◆ **Work request**
Keep to one stretch of the data below, the lines from the one with "exact ⟨col, hc, hi⟩" up to and including the one with "(!PySem.Set.isdisjoint (pvHits columns)", and return that stretch exactly.

**** Records for this task

-- pv_equiv track=rewrite | github.com/expoolleet/pi-tracking-stream-receiver | src/roi_handler.py | get_optimal_roi_size
-- ===== SOURCE A (Python) =====
-- OPTIMAL_ROI_SQUARE_SIZES = [32, 36, 40, 42, 45, 48, 49, 50, 54, 56, 60, 64, 72, 75, 80, 81, 84, 90, 96, 100, 108, 112, 120, 125, 126, 128]
--
-- def get_optimal_roi_size(size, index_offset) -> int:
--     min_difference = 9999
--     optimal_size_index = 0
--     for i, optimal_size in enumerate(OPTIMAL_ROI_SQUARE_SIZES):
--         difference = abs(size - optimal_size)
--         if difference < min_difference:
--             min_difference = difference
--             optimal_size_index = i
--     if optimal_size_index + index_offset < 0:
--         return OPTIMAL_ROI_SQUARE_SIZES[0]
--     elif optimal_size_index + index_offset >= len(OPTIMAL_ROI_SQUARE_SIZES):
--         return OPTIMAL_ROI_SQUARE_SIZES[-1]
--     return OPTIMAL_ROI_SQUARE_SIZES[optimal_size_index + index_offset]
-- ===== SOURCE B (Python) =====
-- OPTIMAL_ROI_SQUARE_SIZES = [32, 36, 40, 42, 45, 48, 49, 50, 54, 56, 60, 64, 72, 75, 80, 81, 84, 90, 96, 100, 108, 112, 120, 125, 126, 128]
--
-- def get_optimal_roi_size(size, index_offset) -> int:
--     sizes = OPTIMAL_ROI_SQUARE_SIZES
--     n = len(sizes)
--     # binary search for the insertion point of `size` (bisect_left, by hand)
--     lo, hi = 0, n
--     while lo < hi:
--         mid = (lo + hi) // 2
--         if sizes[mid] < size:
--             lo = mid + 1
--         else:
--             hi = mid
--     # pick the nearest neighbour, ties towards the lower index
--     if lo == 0:
--         idx = 0
--     elif lo == n:
--         idx = n - 1
--     elif size - sizes[lo - 1] <= sizes[lo] - size:
--         idx = lo - 1
--     else:
--         idx = lo
--     j = idx + index_offset
--     if j < 0:
--         return sizes[0]
--     if j >= n:
--         return sizes[-1]
--     return sizes[j]
-- ===== Notes on version B (the rewrite author's own statement) =====
-- stated objective: alternative
-- what changed: Replaced the full linear min-scan over the 26 ROI sizes with a hand-written binary search (bisect_left) plus a neighbour comparison that breaks ties toward the lower index, keeping the identical offset clamp.
-- intended difference: For size >= 10127 every |size - optimal| reaches A's 9999 sentinel, so A never updates and clamps from index 0 (returning 32 or OPTIMAL[offset]); B returns the genuinely nearest size 128 (index 25, clamped); with |index_offset| <= 24 the two clamped results actually differ, and B's nearest-value answer is the intended one. — e.g. on get_optimal_roi_size(10127, 0): A returns 32, B returns 128
import Mathlib
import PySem

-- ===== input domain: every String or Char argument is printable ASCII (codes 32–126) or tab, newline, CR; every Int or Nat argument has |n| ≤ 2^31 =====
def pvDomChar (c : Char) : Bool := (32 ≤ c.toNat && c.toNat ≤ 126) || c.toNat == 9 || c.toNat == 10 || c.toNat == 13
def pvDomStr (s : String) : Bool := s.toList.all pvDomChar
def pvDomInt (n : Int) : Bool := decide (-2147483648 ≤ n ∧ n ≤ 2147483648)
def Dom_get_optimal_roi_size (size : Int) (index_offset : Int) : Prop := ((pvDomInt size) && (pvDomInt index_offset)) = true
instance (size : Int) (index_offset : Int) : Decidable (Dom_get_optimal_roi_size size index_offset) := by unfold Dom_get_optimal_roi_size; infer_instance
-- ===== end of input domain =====

-- B replaces A's linear min-scan by a hand-written binary search plus a neighbour
-- comparison (ties toward the lower index); on size ≥ 10127 A's 9999 sentinel makes A
-- clamp from index 0 while B returns the genuinely nearest size (see D_ below).

-- ===== PORT A =====
def pvROI : List Int := [32, 36, 40, 42, 45, 48, 49, 50, 54, 56, 60, 64, 72, 75, 80, 81, 84, 90, 96, 100, 108, 112, 120, 125, 126, 128]

-- one step of A's loop: state = (min_difference, optimal_size_index)
def pvStepA (size : Int) (st : Int × Int) (p : Int × Int) : Int × Int :=
  if |size - p.2| < st.1 then (|size - p.2|, p.1) else st

-- A's loop: first index of minimal |size - optimal_size| (9999 sentinel included)
def pvAidx (size : Int) : Int :=
  ((PySem.List.enumerate pvROI).foldl (pvStepA size) (9999, 0)).2

def get_optimal_roi_size (size : Int) (index_offset : Int) : Int :=
  if pvAidx size + index_offset < 0 then (PySem.List.pyGet? pvROI 0).getD 0
  else if pvAidx size + index_offset ≥ (pvROI.length : Int) then (PySem.List.pyGet? pvROI (-1)).getD 0
  else (PySem.List.pyGet? pvROI (pvAidx size + index_offset)).getD 0

-- ===== PORT B =====
-- Source B's while-loop (bisect_left by hand); fuel only makes the recursion structural
def pvBisectLeft (size : Int) : Nat → Nat → Nat → Nat
  | 0, lo, _ => lo
  | fuel+1, lo, hi =>
    if lo < hi then
      if (PySem.List.pyGet? pvROI (((lo + hi) / 2 : Nat) : Int)).getD 0 < size then
        pvBisectLeft size fuel ((lo + hi) / 2 + 1) hi
      else
        pvBisectLeft size fuel lo ((lo + hi) / 2)
    else lo

-- Source B's neighbour comparison: nearest index, ties toward the lower index
def pvNearestIdx (size : Int) : Int :=
  let lo := pvBisectLeft size pvROI.length 0 pvROI.length
  if lo = 0 then 0
  else if lo = pvROI.length then (pvROI.length : Int) - 1
  else if size - (PySem.List.pyGet? pvROI ((lo : Int) - 1)).getD 0 ≤ (PySem.List.pyGet? pvROI (lo : Int)).getD 0 - size then (lo : Int) - 1
  else (lo : Int)

def get_optimal_roi_size_alt (size : Int) (index_offset : Int) : Int :=
  if pvNearestIdx size + index_offset < 0 then (PySem.List.pyGet? pvROI 0).getD 0
  else if pvNearestIdx size + index_offset ≥ (pvROI.length : Int) then (PySem.List.pyGet? pvROI (-1)).getD 0
  else (PySem.List.pyGet? pvROI (pvNearestIdx size + index_offset)).getD 0

-- ===== PRECONDITION & SPEC =====
-- For size ≥ 10127 every |size - optimal| reaches A's 9999 sentinel, so A never updates and
-- clamps from index 0 (returning 32 or OPTIMAL[offset]); B returns the genuinely nearest size
-- 128 (index 25, clamped); with |index_offset| ≤ 24 the two clamped results actually differ,
-- and B's nearest-value answer is the intended one.
def D_get_optimal_roi_size (size : Int) (index_offset : Int) : Prop :=
  10127 ≤ size ∧ -24 ≤ index_offset ∧ index_offset ≤ 24
instance (size : Int) (index_offset : Int) : Decidable (D_get_optimal_roi_size size index_offset) := by
  unfold D_get_optimal_roi_size; infer_instance

def Spec_get_optimal_roi_size (size : Int) (index_offset : Int) (out : Int) : Prop :=
  ¬ D_get_optimal_roi_size size index_offset → out = get_optimal_roi_size_alt size index_offset
instance (size : Int) (index_offset : Int) (out : Int) : Decidable (Spec_get_optimal_roi_size size index_offset out) := by
  unfold Spec_get_optimal_roi_size; infer_instance

def pvDiffWitness_get_optimal_roi_size : Int × Int := (10127, 0)
def pvDiffWitnessOut_get_optimal_roi_size : Int × Int := (32, 128)

-- ===== CLAIM (what is proved, stated in full; the proofs are below) =====
def Claim_unchanged_get_optimal_roi_size : Prop := ∀ (size : Int) (index_offset : Int), Dom_get_optimal_roi_size size index_offset → Spec_get_optimal_roi_size size index_offset (get_optimal_roi_size size index_offset)
def Claim_changed_get_optimal_roi_size : Prop := Dom_get_optimal_roi_size (pvDiffWitness_get_optimal_roi_size.1) (pvDiffWitness_get_optimal_roi_size.2) ∧ D_get_optimal_roi_size (pvDiffWitness_get_optimal_roi_size.1) (pvDiffWitness_get_optimal_roi_size.2) ∧ get_optimal_roi_size (pvDiffWitness_get_optimal_roi_size.1) (pvDiffWitness_get_optimal_roi_size.2) = pvDiffWitnessOut_get_optimal_roi_size.1 ∧ get_optimal_roi_size_alt (pvDiffWitness_get_optimal_roi_size.1) (pvDiffWitness_get_optimal_roi_size.2) = pvDiffWitnessOut_get_optimal_roi_size.2 ∧ pvDiffWitnessOut_get_optimal_roi_size.1 ≠ pvDiffWitnessOut_get_optimal_roi_size.2
def Claim_exact_get_optimal_roi_size : Prop := ∀ (size : Int) (index_offset : Int), Dom_get_optimal_roi_size size index_offset → D_get_optimal_roi_size size index_offset → get_optimal_roi_size size index_offset ≠ get_optimal_roi_size_alt size index_offset

-- ===== LEMMAS AND PROOFS =====

-- A's fold leaves the state alone when nothing beats the current minimum
lemma pv_no_update (size : Int) (l : List (Int × Int)) :
    ∀ st : Int × Int, (∀ p ∈ l, st.1 ≤ |size - p.2|) → l.foldl (pvStepA size) st = st := by
  induction l with
  | nil => intro st _; rfl
  | cons p l ih =>
    intro st h
    have h1 : pvStepA size st p = st := by
      unfold pvStepA; rw [if_neg (not_lt.2 (h p (List.mem_cons_self)))]
    rw [List.foldl_cons, h1]
    exact ih st (fun q hq => h q (List.mem_cons_of_mem _ hq))

-- over a strictly improving chain, the fold ends at the last element (if it beats st)
lemma pv_desc_last (size : Int) (l : List (Int × Int)) :
    ∀ q : Int × Int, l.getLast? = some q →
      l.Pairwise (fun a b => |size - b.2| < |size - a.2|) →
      ∀ st : Int × Int,
        l.foldl (pvStepA size) st = if |size - q.2| < st.1 then (|size - q.2|, q.1) else st := by
  induction l with
  | nil => intro q hq; simp at hq
  | cons p l ih =>
    intro q hq hpw st
    cases l with
    | nil =>
      simp at hq; subst hq
      simp [List.foldl, pvStepA]
    | cons r l' =>
      have hq' : (r :: l').getLast? = some q := by
        simpa [List.getLast?_cons_cons] using hq
      have hmem : ∀ b ∈ r :: l', |size - b.2| < |size - p.2| := (List.pairwise_cons.1 hpw).1
      have hpw' := (List.pairwise_cons.1 hpw).2
      have hqmem : q ∈ r :: l' := List.mem_of_getLast? hq'
      rw [List.foldl_cons]
      by_cases h : |size - p.2| < st.1
      · rw [show pvStepA size st p = (|size - p.2|, p.1) from by unfold pvStepA; rw [if_pos h]]
        rw [ih q hq' hpw' _]
        have hlt : |size - q.2| < |size - p.2| := hmem q hqmem
        rw [if_pos hlt, if_pos (lt_trans hlt h)]
      · rw [show pvStepA size st p = st from by unfold pvStepA; rw [if_neg h]]
        exact ih q hq' hpw' st

lemma pv_enum : PySem.List.enumerate pvROI =
    [((0:Int),(32:Int)),(1,36),(2,40),(3,42),(4,45),(5,48),(6,49),(7,50),(8,54),(9,56),(10,60),(11,64),(12,72),(13,75),(14,80),(15,81),(16,84),(17,90),(18,96),(19,100),(20,108),(21,112),(22,120),(23,125),(24,126),(25,128)] := by
  decide
-- pv_equiv track=rewrite | github.com/HashirImteyaz/Ask_DB | src/core/data_processing/multi_retrieval_system.py | _generate_table_business_context
-- ===== SOURCE A (Python) =====
-- from typing import Dict, List, Optional, Tuple, Any
--
-- def _generate_table_business_context(table_name: str, columns: List[Dict], table_desc: str) -> str:
--     """Generate business context for tables."""
--     context = []
--     table_lower = table_name.lower()
--
--     # Identify table purpose based on name and columns
--     if any(word in table_lower for word in ['order', 'sale', 'transaction', 'purchase']):
--         context.append("Transactional data for sales/order analysis")
--     elif any(word in table_lower for word in ['customer', 'client', 'user']):
--         context.append("Customer/user master data")
--     elif any(word in table_lower for word in ['product', 'item', 'inventory']):
--         context.append("Product/inventory master data")
--     elif any(word in table_lower for word in ['employee', 'staff', 'person']):
--         context.append("Employee/personnel data")
--
--     # Identify data pattern
--     has_id = any('id' in col['name'].lower() for col in columns)
--     has_dates = any(word in col['name'].lower() for col in columns for word in ['date', 'time', 'created'])
--     has_amounts = any(word in col['name'].lower() for col in columns for word in ['amount', 'price', 'cost', 'total'])
--
--     if has_id and has_dates and has_amounts:
--         context.append("Contains transactional records with identifiers, timestamps, and monetary values")
--     elif has_id and has_dates:
--         context.append("Event or activity tracking table")
--     elif has_id:
--         context.append("Reference or master data table")
--
--     return "; ".join(context)
-- ===== SOURCE B (Python) =====
-- # B: inverted indexing -- one pass over columns builds the SET of interesting
-- # keywords that occur in any column name; the three flags become membership /
-- # disjointness tests on that index.  Name classification is a recursive
-- # first-match over the group list and the data-pattern message is picked by
-- # nested conditionals.  Same return value wherever every column has a 'name' key.
-- _NAME_GROUPS = [
--     ("Transactional data for sales/order analysis", ('order', 'sale', 'transaction', 'purchase')),
--     ("Customer/user master data", ('customer', 'client', 'user')),
--     ("Product/inventory master data", ('product', 'item', 'inventory')),
--     ("Employee/personnel data", ('employee', 'staff', 'person')),
-- ]
-- _COL_KEYWORDS = ('id', 'date', 'time', 'created', 'amount', 'price', 'cost', 'total')
--
-- def _classify_name(table_lower, groups):
--     if not groups:
--         return []
--     label, words = groups[0]
--     if any(w in table_lower for w in words):
--         return [label]
--     return _classify_name(table_lower, groups[1:])
--
-- def _generate_table_business_context(table_name, columns, table_desc):
--     hits = set()
--     for col in columns:
--         n = col['name'].lower()
--         for w in _COL_KEYWORDS:
--             if w in n:
--                 hits.add(w)
--     parts = _classify_name(table_name.lower(), _NAME_GROUPS)
--     if 'id' in hits:
--         if not hits.isdisjoint(('date', 'time', 'created')):
--             if not hits.isdisjoint(('amount', 'price', 'cost', 'total')):
--                 parts.append("Contains transactional records with identifiers, timestamps, and monetary values")
--             else:
--                 parts.append("Event or activity tracking table")
--         else:
--             parts.append("Reference or master data table")
--     return "; ".join(parts)
-- ===== Notes on version B (the rewrite author's own statement) =====
-- stated objective: alternative
-- what changed: Inverts the column scans: one pass builds a set-index of which interesting keywords occur in any column name, so the three flags become membership/disjointness tests on that set; the name classification becomes a recursive first-match over a group list and the data-pattern message is chosen by nested conditionals instead of a flat conjunction chain.
import Mathlib
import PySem

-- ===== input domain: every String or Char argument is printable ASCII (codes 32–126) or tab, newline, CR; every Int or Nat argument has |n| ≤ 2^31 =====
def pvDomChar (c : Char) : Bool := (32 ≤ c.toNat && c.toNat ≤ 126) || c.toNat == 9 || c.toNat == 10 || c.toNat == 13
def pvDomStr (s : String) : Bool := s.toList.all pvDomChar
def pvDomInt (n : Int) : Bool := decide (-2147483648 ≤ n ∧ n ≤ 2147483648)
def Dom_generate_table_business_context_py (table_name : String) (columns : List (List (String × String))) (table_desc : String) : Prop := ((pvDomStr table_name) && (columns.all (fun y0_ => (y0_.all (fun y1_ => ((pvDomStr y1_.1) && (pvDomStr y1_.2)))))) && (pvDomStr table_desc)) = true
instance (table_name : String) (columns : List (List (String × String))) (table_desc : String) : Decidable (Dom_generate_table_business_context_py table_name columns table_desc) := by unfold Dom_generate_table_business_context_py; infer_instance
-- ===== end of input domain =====

-- B inverts A's three any() scans over columns: one pass builds the set of matched keywords,
-- the flags are membership/disjointness tests on it; name classification is recursive first-match.


-- col['name'] : exact on Pre_ (the key is present there; Python raises KeyError otherwise,
-- and exactly those inputs are excluded by Pre_).
def pvColName (col : List (String × String)) : String :=
  (PySem.Dict.ofList col).getD "name" ""

-- ===== PORT A =====
def generate_table_business_context_py (table_name : String) (columns : List (List (String × String))) (table_desc : String) : String :=
  let context : List String := []
  let table_lower := PySem.Str.lower table_name
  let context :=
    if ["order", "sale", "transaction", "purchase"].any (fun w => PySem.Str.isIn w table_lower) then
      context ++ ["Transactional data for sales/order analysis"]
    else if ["customer", "client", "user"].any (fun w => PySem.Str.isIn w table_lower) then
      context ++ ["Customer/user master data"]
    else if ["product", "item", "inventory"].any (fun w => PySem.Str.isIn w table_lower) then
      context ++ ["Product/inventory master data"]
    else if ["employee", "staff", "person"].any (fun w => PySem.Str.isIn w table_lower) then
      context ++ ["Employee/personnel data"]
    else context
  let has_id := columns.any (fun col => PySem.Str.isIn "id" (PySem.Str.lower (pvColName col)))
  let has_dates := columns.any (fun col => ["date", "time", "created"].any (fun w => PySem.Str.isIn w (PySem.Str.lower (pvColName col))))
  let has_amounts := columns.any (fun col => ["amount", "price", "cost", "total"].any (fun w => PySem.Str.isIn w (PySem.Str.lower (pvColName col))))
  let context :=
    if has_id && has_dates && has_amounts then
      context ++ ["Contains transactional records with identifiers, timestamps, and monetary values"]
    else if has_id && has_dates then
      context ++ ["Event or activity tracking table"]
    else if has_id then
      context ++ ["Reference or master data table"]
    else context
  PySem.Str.join "; " context

-- ===== PORT B =====
def pvNameGroups : List (String × List String) :=
  [("Transactional data for sales/order analysis", ["order", "sale", "transaction", "purchase"]),
   ("Customer/user master data", ["customer", "client", "user"]),
   ("Product/inventory master data", ["product", "item", "inventory"]),
   ("Employee/personnel data", ["employee", "staff", "person"])]

def pvColKeywords : List String :=
  ["id", "date", "time", "created", "amount", "price", "cost", "total"]

-- recursive first-match over the group list
def pvClassifyName (table_lower : String) : List (String × List String) → List String
  | [] => []
  | (label, words) :: rest =>
    if words.any (fun w => PySem.Str.isIn w table_lower) then [label]
    else pvClassifyName table_lower rest

-- one pass over columns: the set of interesting keywords occurring in any column name
def pvHits (columns : List (List (String × String))) : PySem.Set String :=
  columns.foldl
    (fun s col =>
      let n := PySem.Str.lower (pvColName col)
      pvColKeywords.foldl (fun s w => if PySem.Str.isIn w n then PySem.Set.add s w else s) s)
    PySem.Set.empty

def generate_table_business_context_py_alt (table_name : String) (columns : List (List (String × String))) (table_desc : String) : String :=
  let hits := pvHits columns
  let parts := pvClassifyName (PySem.Str.lower table_name) pvNameGroups
  let parts :=
    if PySem.Set.contains hits "id" then
      if !PySem.Set.isdisjoint hits ["date", "time", "created"] then
        if !PySem.Set.isdisjoint hits ["amount", "price", "cost", "total"] then
          parts ++ ["Contains transactional records with identifiers, timestamps, and monetary values"]
        else
          parts ++ ["Event or activity tracking table"]
      else
        parts ++ ["Reference or master data table"]
    else parts
  PySem.Str.join "; " parts

-- ===== PRECONDITION & SPEC =====
-- Pre_ excludes columns lacking a 'name' key: there Python A raises KeyError (except when
-- every any() short-circuits before reaching such a column, an accident of scan order) and B raises KeyError.
def Pre_generate_table_business_context_py (table_name : String) (columns : List (List (String × String))) (table_desc : String) : Prop :=
  ∀ col ∈ columns, (PySem.Dict.ofList col).contains "name" = true
instance (table_name : String) (columns : List (List (String × String))) (table_desc : String) : Decidable (Pre_generate_table_business_context_py table_name columns table_desc) := by unfold Pre_generate_table_business_context_py; infer_instance

def pvWitness_generate_table_business_context_py : String × (List (List (String × String))) × String :=
  ("orders", [[("name", "id")], [("name", "date"), ("type", "t")]], "desc")

def Spec_generate_table_business_context_py (table_name : String) (columns : List (List (String × String))) (table_desc : String) (out : String) : Prop := out = generate_table_business_context_py_alt table_name columns table_desc
instance (table_name : String) (columns : List (List (String × String))) (table_desc : String) (out : String) : Decidable (Spec_generate_table_business_context_py table_name columns table_desc out) := by unfold Spec_generate_table_business_context_py; infer_instance

-- ===== CLAIM =====
def Claim_equal_generate_table_business_context_py : Prop := ∀ (table_name : String) (columns : List (List (String × String))) (table_desc : String), Dom_generate_table_business_context_py table_name columns table_desc → Pre_generate_table_business_context_py table_name columns table_desc → Spec_generate_table_business_context_py table_name columns table_desc (generate_table_business_context_py table_name columns table_desc)

-- ===== LEMMAS AND PROOFS =====

-- inner fold of pvHits: which keywords of a single column name end up in the set
theorem mem_innerfold (n : String) (kws : List String) (s : PySem.Set String) (w : String) :
    w ∈ kws.foldl (fun s w' => if PySem.Str.isIn w' n then PySem.Set.add s w' else s) s ↔
      w ∈ s ∨ (w ∈ kws ∧ PySem.Str.isIn w n = true) := by
  induction kws generalizing s with
  | nil => simp
  | cons k ks ih =>
    simp only [List.foldl_cons]
    rw [ih]
    by_cases h : PySem.Str.isIn k n = true
    · simp only [if_pos h, PySem.Set.mem_add, List.mem_cons]
      constructor
      · rintro (⟨hs | rfl⟩ | ⟨hk, hi⟩)
        · exact Or.inl hs
        · exact Or.inr ⟨Or.inl rfl, h⟩
        · exact Or.inr ⟨Or.inr hk, hi⟩
      · rintro (hs | ⟨rfl | hk, hi⟩)
        · exact Or.inl (Or.inl hs)
        · exact Or.inl (Or.inr rfl)
        · exact Or.inr ⟨hk, hi⟩
    · simp only [if_neg h, List.mem_cons]
      constructor
      · rintro (hs | ⟨hk, hi⟩)
        · exact Or.inl hs
        · exact Or.inr ⟨Or.inr hk, hi⟩
      · rintro (hs | ⟨rfl | hk, hi⟩)
        · exact Or.inl hs
        · exact absurd hi h
        · exact Or.inr ⟨hk, hi⟩

-- the whole index: w ∈ pvHits columns ↔ w is an interesting keyword occurring in some column name
theorem mem_pvHits_gen (columns : List (List (String × String))) (s : PySem.Set String) (w : String) :
    w ∈ columns.foldl
        (fun s col =>
          let n := PySem.Str.lower (pvColName col)
          pvColKeywords.foldl (fun s w => if PySem.Str.isIn w n then PySem.Set.add s w else s) s) s ↔
      w ∈ s ∨ (w ∈ pvColKeywords ∧
        ∃ col ∈ columns, PySem.Str.isIn w (PySem.Str.lower (pvColName col)) = true) := by
  induction columns generalizing s with
  | nil => simp
  | cons c cs ih =>
    simp only [List.foldl_cons]
    rw [ih, mem_innerfold]
    constructor
    · rintro ((hs | ⟨hk, hi⟩) | ⟨hk, col, hc, hi⟩)
      · exact Or.inl hs
      · exact Or.inr ⟨hk, c, List.mem_cons_self .., hi⟩
      · exact Or.inr ⟨hk, col, List.mem_cons_of_mem _ hc, hi⟩
    · rintro (hs | ⟨hk, col, hc, hi⟩)
      · exact Or.inl (Or.inl hs)
      · rcases List.mem_cons.mp hc with rfl | hc
        · exact Or.inl (Or.inr ⟨hk, hi⟩)
        · exact Or.inr ⟨hk, col, hc, hi⟩

theorem mem_pvHits (columns : List (List (String × String))) (w : String) :
    w ∈ pvHits columns ↔
      w ∈ pvColKeywords ∧
        ∃ col ∈ columns, PySem.Str.isIn w (PySem.Str.lower (pvColName col)) = true := by
  unfold pvHits
  rw [mem_pvHits_gen]
  simp [PySem.Set.empty]

-- the three flags of A, recovered from the index
theorem contains_pvHits_id (columns : List (List (String × String))) :
    PySem.Set.contains (pvHits columns) "id" =
      columns.any (fun col => PySem.Str.isIn "id" (PySem.Str.lower (pvColName col))) := by
  rw [Bool.eq_iff_iff, PySem.Set.contains_iff, mem_pvHits, List.any_eq_true]
  constructor
  · rintro ⟨_, col, hc, hi⟩; exact ⟨col, hc, hi⟩
  · rintro ⟨col, hc, hi⟩; exact ⟨by decide, col, hc, hi⟩

theorem not_isdisjoint_pvHits (columns : List (List (String × String))) (ws : List String)
    (hws : ∀ w ∈ ws, w ∈ pvColKeywords) :
    (!PySem.Set.isdisjoint (pvHits columns) ws) =
      columns.any (fun col => ws.any (fun w => PySem.Str.isIn w (PySem.Str.lower (pvColName col)))) := by
  rw [Bool.eq_iff_iff, Bool.not_eq_true', Bool.eq_false_iff, Ne, PySem.Set.isdisjoint_iff,
      List.any_eq_true]
  constructor
  · intro hnd
    push_neg at hnd
    obtain ⟨x, hxh, hxw⟩ := hnd
    rcases (mem_pvHits _ _).mp hxh with ⟨_, col, hc, hi⟩
    exact ⟨col, hc, List.any_eq_true.mpr ⟨x, hxw, hi⟩⟩
  · rintro ⟨col, hc, h⟩ hd
    rcases List.any_eq_true.mp h with ⟨w, hw, hi⟩
    exact hd w ((mem_pvHits _ _).mpr ⟨hws w hw, col, hc, hi⟩) hw

-- ===== VERDICT =====
theorem generate_table_business_context_py_spec : Claim_equal_generate_table_business_context_py := by
  intro table_name columns table_desc _hdom _hpre
  unfold Spec_generate_table_business_context_py
  simp only [generate_table_business_context_py, generate_table_business_context_py_alt,
    contains_pvHits_id,
    not_isdisjoint_pvHits columns ["date", "time", "created"] (by decide),
    not_isdisjoint_pvHits columns ["amount", "price", "cost", "total"] (by decide),
    pvClassifyName, pvNameGroups, List.nil_append]
  cases columns.any (fun col => PySem.Str.isIn "id" (PySem.Str.lower (pvColName col))) <;>
  cases columns.any (fun col => ["date", "time", "created"].any (fun w => PySem.Str.isIn w (PySem.Str.lower (pvColName col)))) <;>
  cases columns.any (fun col => ["amount", "price", "cost", "total"].any (fun w => PySem.Str.isIn w (PySem.Str.lower (pvColName col)))) <;>
    simp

********

◆ **Output for this exercise**
  · rintro ⟨_, col, hc, hi⟩; exact ⟨col, hc, hi⟩
  · rintro ⟨col, hc, hi⟩; exact ⟨by decide, col, hc, hi⟩

theorem not_isdisjoint_pvHits (columns : List (List (String × String))) (ws : List String)
    (hws : ∀ w ∈ ws, w ∈ pvColKeywords) :
    (!PySem.Set.isdisjoint (pvHits columns) ws) =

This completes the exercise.